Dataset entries
- Opening Delimiter -

-- pv_equiv track=rewrite | github.com/phanghonghao/GUI-seedance-video-toolkit | commands/config.py | _extract_major_version
-- ===== SOURCE A (Python) =====
-- def _extract_major_version(version_line: str) -> int | None:
--     text = version_line.strip()
--     if text.startswith("v"):
--         text = text[1:]
--     digits = []
--     for char in text:
--         if char.isdigit():
--             digits.append(char)
--             continue
--         if digits:
--             break
--     if not digits:
--         return None
--     return int("".join(digits))
-- ===== SOURCE B (Python) =====
-- def _extract_major_version(version_line: str) -> int | None:
--     text = version_line.strip()
--     if text.startswith("v"):
--         text = text[1:]
--     i = 0
--     while i < len(text) and not text[i].isdigit():
--         i += 1
--     j = i
--     while j < len(text) and text[j].isdigit():
--         j += 1
--     return int(text[i:j]) if j > i else None
-- ===== Notes on version B (the rewrite author's own statement) =====
-- stated objective: simpler
-- what changed: Replaced the single accumulator loop with break-on-state by a plain two-index scan: advance i past leading non-digits, advance j past the digit run, then convert the one slice text[i:j]; no digits list, no break flag.
import Mathlib
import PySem

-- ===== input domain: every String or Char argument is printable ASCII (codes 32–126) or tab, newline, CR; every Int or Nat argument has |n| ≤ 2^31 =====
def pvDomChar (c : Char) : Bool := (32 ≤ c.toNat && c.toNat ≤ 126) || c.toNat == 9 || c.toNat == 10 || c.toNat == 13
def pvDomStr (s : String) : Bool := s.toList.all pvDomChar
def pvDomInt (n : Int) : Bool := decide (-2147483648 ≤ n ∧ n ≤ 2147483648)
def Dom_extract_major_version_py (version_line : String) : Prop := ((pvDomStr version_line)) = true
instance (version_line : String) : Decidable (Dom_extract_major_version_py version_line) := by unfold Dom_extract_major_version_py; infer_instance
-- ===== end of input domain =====

-- B replaces A's accumulator loop with break-on-state by a two-index scan (skip non-digits, then advance past the digit run, slice once); same cost, simpler.

-- ===== PORT A =====
-- the for-loop of A: state is the collected digits list; a non-digit breaks once digits is nonempty
def pvLoopA : List Char → List Char → List Char
  | [], digits => digits
  | c :: rest, digits =>
    if PySem.Chars.isdigit c then pvLoopA rest (digits ++ [c])
    else if digits ≠ [] then digits
    else pvLoopA rest digits

def extract_major_version_py (version_line : String) : Option Int :=
  let text := PySem.Chars.strip version_line.toList
  let text := if PySem.Chars.startswith text ['v'] then PySem.Chars.slice text (some 1) none else text
  let digits := pvLoopA text []
  if digits = [] then none
  else PySem.Int.ofChars? digits

-- ===== PORT B =====
-- first while loop of B: advance i while i < len(text) and text[i] is not a digit
def pvSkipI (ts : List Char) (i : Nat) : Nat :=
  if h : i < ts.length then
    if ¬ PySem.Chars.isdigit ts[i] then pvSkipI ts (i + 1) else i
  else i
termination_by ts.length - i

-- second while loop of B: advance j while j < len(text) and text[j] is a digit
def pvCollectI (ts : List Char) (j : Nat) : Nat :=
  if h : j < ts.length then
    if PySem.Chars.isdigit ts[j] then pvCollectI ts (j + 1) else j
  else j
termination_by ts.length - j

def extract_major_version_py_alt (version_line : String) : Option Int :=
  let text := PySem.Chars.strip version_line.toList
  let text := if PySem.Chars.startswith text ['v'] then PySem.Chars.slice text (some 1) none else text
  let i := pvSkipI text 0
  let j := pvCollectI text i
  if i < j then PySem.Int.ofChars? (PySem.List.slice text (some (i : Int)) (some (j : Int)))
  else none

-- ===== PRECONDITION & SPEC =====
def Spec_extract_major_version_py (version_line : String) (out : Option Int) : Prop := out = extract_major_version_py_alt version_line
instance (version_line : String) (out : Option Int) : Decidable (Spec_extract_major_version_py version_line out) := by unfold Spec_extract_major_version_py; infer_instance

-- ===== CLAIM (what is proved, stated in full; the proofs are below) =====
def Claim_equal_extract_major_version_py : Prop := ∀ (version_line : String), Dom_extract_major_version_py version_line → Spec_extract_major_version_py version_line (extract_major_version_py version_line)

-- ===== LEMMAS AND PROOFS =====
-- proof-only helpers: the suffix forms of B's two index loops
def pvSkip : List Char → List Char
  | [] => []
  | c :: rest => if PySem.Chars.isdigit c then c :: rest else pvSkip rest

def pvCollect : List Char → List Char
  | [] => []
  | c :: rest => if PySem.Chars.isdigit c then c :: pvCollect rest else []

-- A's loop, once digits is nonempty, appends the leading digit run of the rest
theorem pvLoopA_nonempty (ts : List Char) (acc : List Char) (h : acc ≠ []) :
    pvLoopA ts acc = acc ++ pvCollect ts := by
  induction ts generalizing acc with
  | nil => simp [pvLoopA, pvCollect]
  | cons c rest ih =>
    by_cases hd : PySem.Chars.isdigit c
    · simp [pvLoopA, pvCollect, hd, ih (acc ++ [c]) (by simp)]
    · simp [pvLoopA, pvCollect, hd, h]

-- A's loop = skip non-digits, then collect the digit run
theorem pvLoopA_eq (ts : List Char) : pvLoopA ts [] = pvCollect (pvSkip ts) := by
  induction ts with
  | nil => rfl
  | cons c rest ih =>
    by_cases hd : PySem.Chars.isdigit c
    · simp [pvLoopA, pvSkip, pvCollect, hd, pvLoopA_nonempty rest [c] (by simp)]
    · simp [pvLoopA, pvSkip, hd, ih]

theorem pvSkipI_drop (ts : List Char) (i : Nat) :
    ts.drop (pvSkipI ts i) = pvSkip (ts.drop i) := by
  induction i using pvSkipI.induct ts with
  | case1 x h hd ih =>
    rw [pvSkipI]
    simp only [h, dite_true]
    rw [if_pos (by simpa using hd), ih, List.drop_eq_getElem_cons h]
    simp only [pvSkip]
    rw [if_neg (by simpa using hd)]
  | case2 x h hd =>
    rw [pvSkipI]
    simp only [h, dite_true]
    rw [if_neg (by simpa using hd), List.drop_eq_getElem_cons h]
    simp only [pvSkip]
    rw [if_pos (by simpa using hd), ← List.drop_eq_getElem_cons h]
  | case3 x h =>
    rw [pvSkipI]
    simp [h, List.drop_eq_nil_of_le (by omega : ts.length ≤ x), pvSkip]

theorem pvCollectI_ge (ts : List Char) (j : Nat) : j ≤ pvCollectI ts j := by
  induction j using pvCollectI.induct ts with
  | case1 x h hd ih => rw [pvCollectI]; simp only [h, dite_true, hd, if_true]; omega
  | case2 x h hd => rw [pvCollectI]; simp [h, hd]
  | case3 x h => rw [pvCollectI]; simp [h]

theorem pvCollectI_take (ts : List Char) (j : Nat) :
    pvCollect (ts.drop j) = (ts.drop j).take (pvCollectI ts j - j) := by
  induction j using pvCollectI.induct ts with
  | case1 x h hd ih =>
    rw [pvCollectI]
    simp only [h, dite_true, hd, if_true]
    rw [List.drop_eq_getElem_cons h]
    have hge := pvCollectI_ge ts (x + 1)
    have harith : pvCollectI ts (x + 1) - x = (pvCollectI ts (x + 1) - (x + 1)) + 1 := by omega
    simp only [pvCollect, hd, if_true, harith, ih]
    rw [List.take_succ_cons]
  | case2 x h hd =>
    rw [pvCollectI]
    simp only [h, dite_true, hd]
    rw [List.drop_eq_getElem_cons h]
    simp [pvCollect, hd]
  | case3 x h =>
    rw [pvCollectI]
    simp [h, List.drop_eq_nil_of_le (by omega : ts.length ≤ x), pvCollect]

theorem pvCollectI_pos_iff (ts : List Char) (j : Nat) :
    j < pvCollectI ts j ↔ pvCollect (ts.drop j) ≠ [] := by
  by_cases h : j < ts.length
  · rw [List.drop_eq_getElem_cons h]
    by_cases hd : PySem.Chars.isdigit ts[j]
    · have : pvCollectI ts j = pvCollectI ts (j + 1) := by rw [pvCollectI]; simp [h, hd]
      have hge := pvCollectI_ge ts (j + 1)
      simp [pvCollect, hd, this]; omega
    · have : pvCollectI ts j = j := by rw [pvCollectI]; simp [h, hd]
      simp [pvCollect, hd, this]
  · have hd : ts.drop j = [] := List.drop_eq_nil_of_le (by omega)
    have : pvCollectI ts j = j := by rw [pvCollectI]; simp [h]
    simp [hd, pvCollect, this]

-- ===== VERDICT (by name: the statement is the Claim_ definition above) =====
theorem extract_major_version_py_spec : Claim_equal_extract_major_version_py := by
  intro v _
  unfold Spec_extract_major_version_py extract_major_version_py extract_major_version_py_alt
  simp only [pvLoopA_eq]
  set ts := (if PySem.Chars.startswith (PySem.Chars.strip v.toList) ['v']
    then PySem.Chars.slice (PySem.Chars.strip v.toList) (some 1) none
    else PySem.Chars.strip v.toList) with hts
  have hskip : pvSkip ts = ts.drop (pvSkipI ts 0) := by
    rw [pvSkipI_drop]; simp
  have hnum : pvCollect (pvSkip ts)
      = PySem.List.slice ts (some ((pvSkipI ts 0 : Nat) : Int)) (some ((pvCollectI ts (pvSkipI ts 0) : Nat) : Int)) := by
    rw [hskip, pvCollectI_take, PySem.List.slice_natCast]
  have hiff : pvSkipI ts 0 < pvCollectI ts (pvSkipI ts 0) ↔ pvCollect (pvSkip ts) ≠ [] := by
    rw [hskip]; exact pvCollectI_pos_iff ts (pvSkipI ts 0)
  by_cases hne : pvCollect (pvSkip ts) = []
  · simp [hne, (by rw [hiff]; simp [hne] : ¬ pvSkipI ts 0 < pvCollectI ts (pvSkipI ts 0))]
  · have h2 := hiff.mpr hne
    rw [hnum] at hne
    simp [hne, h2, hnum]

- Closing Delimiter -

▶ **YOUR ASSIGNMENT**
Copy the lines above exactly. Start with the line containing "hd, if_true]; omega", end with the line containing "have hge := pvCollectI_ge ts (x + 1)", and include both.

▶ **TASK SOLUTION**
  | case1 x h hd ih => rw [pvCollectI]; simp only [h, dite_true, hd, if_true]; omega
  | case2 x h hd => rw [pvCollectI]; simp [h, hd]
  | case3 x h => rw [pvCollectI]; simp [h]

theorem pvCollectI_take (ts : List Char) (j : Nat) :
    pvCollect (ts.drop j) = (ts.drop j).take (pvCollectI ts j - j) := by
  induction j using pvCollectI.induct ts with
  | case1 x h hd ih =>
    rw [pvCollectI]
    simp only [h, dite_true, hd, if_true]
    rw [List.drop_eq_getElem_cons h]
    have hge := pvCollectI_ge ts (x + 1)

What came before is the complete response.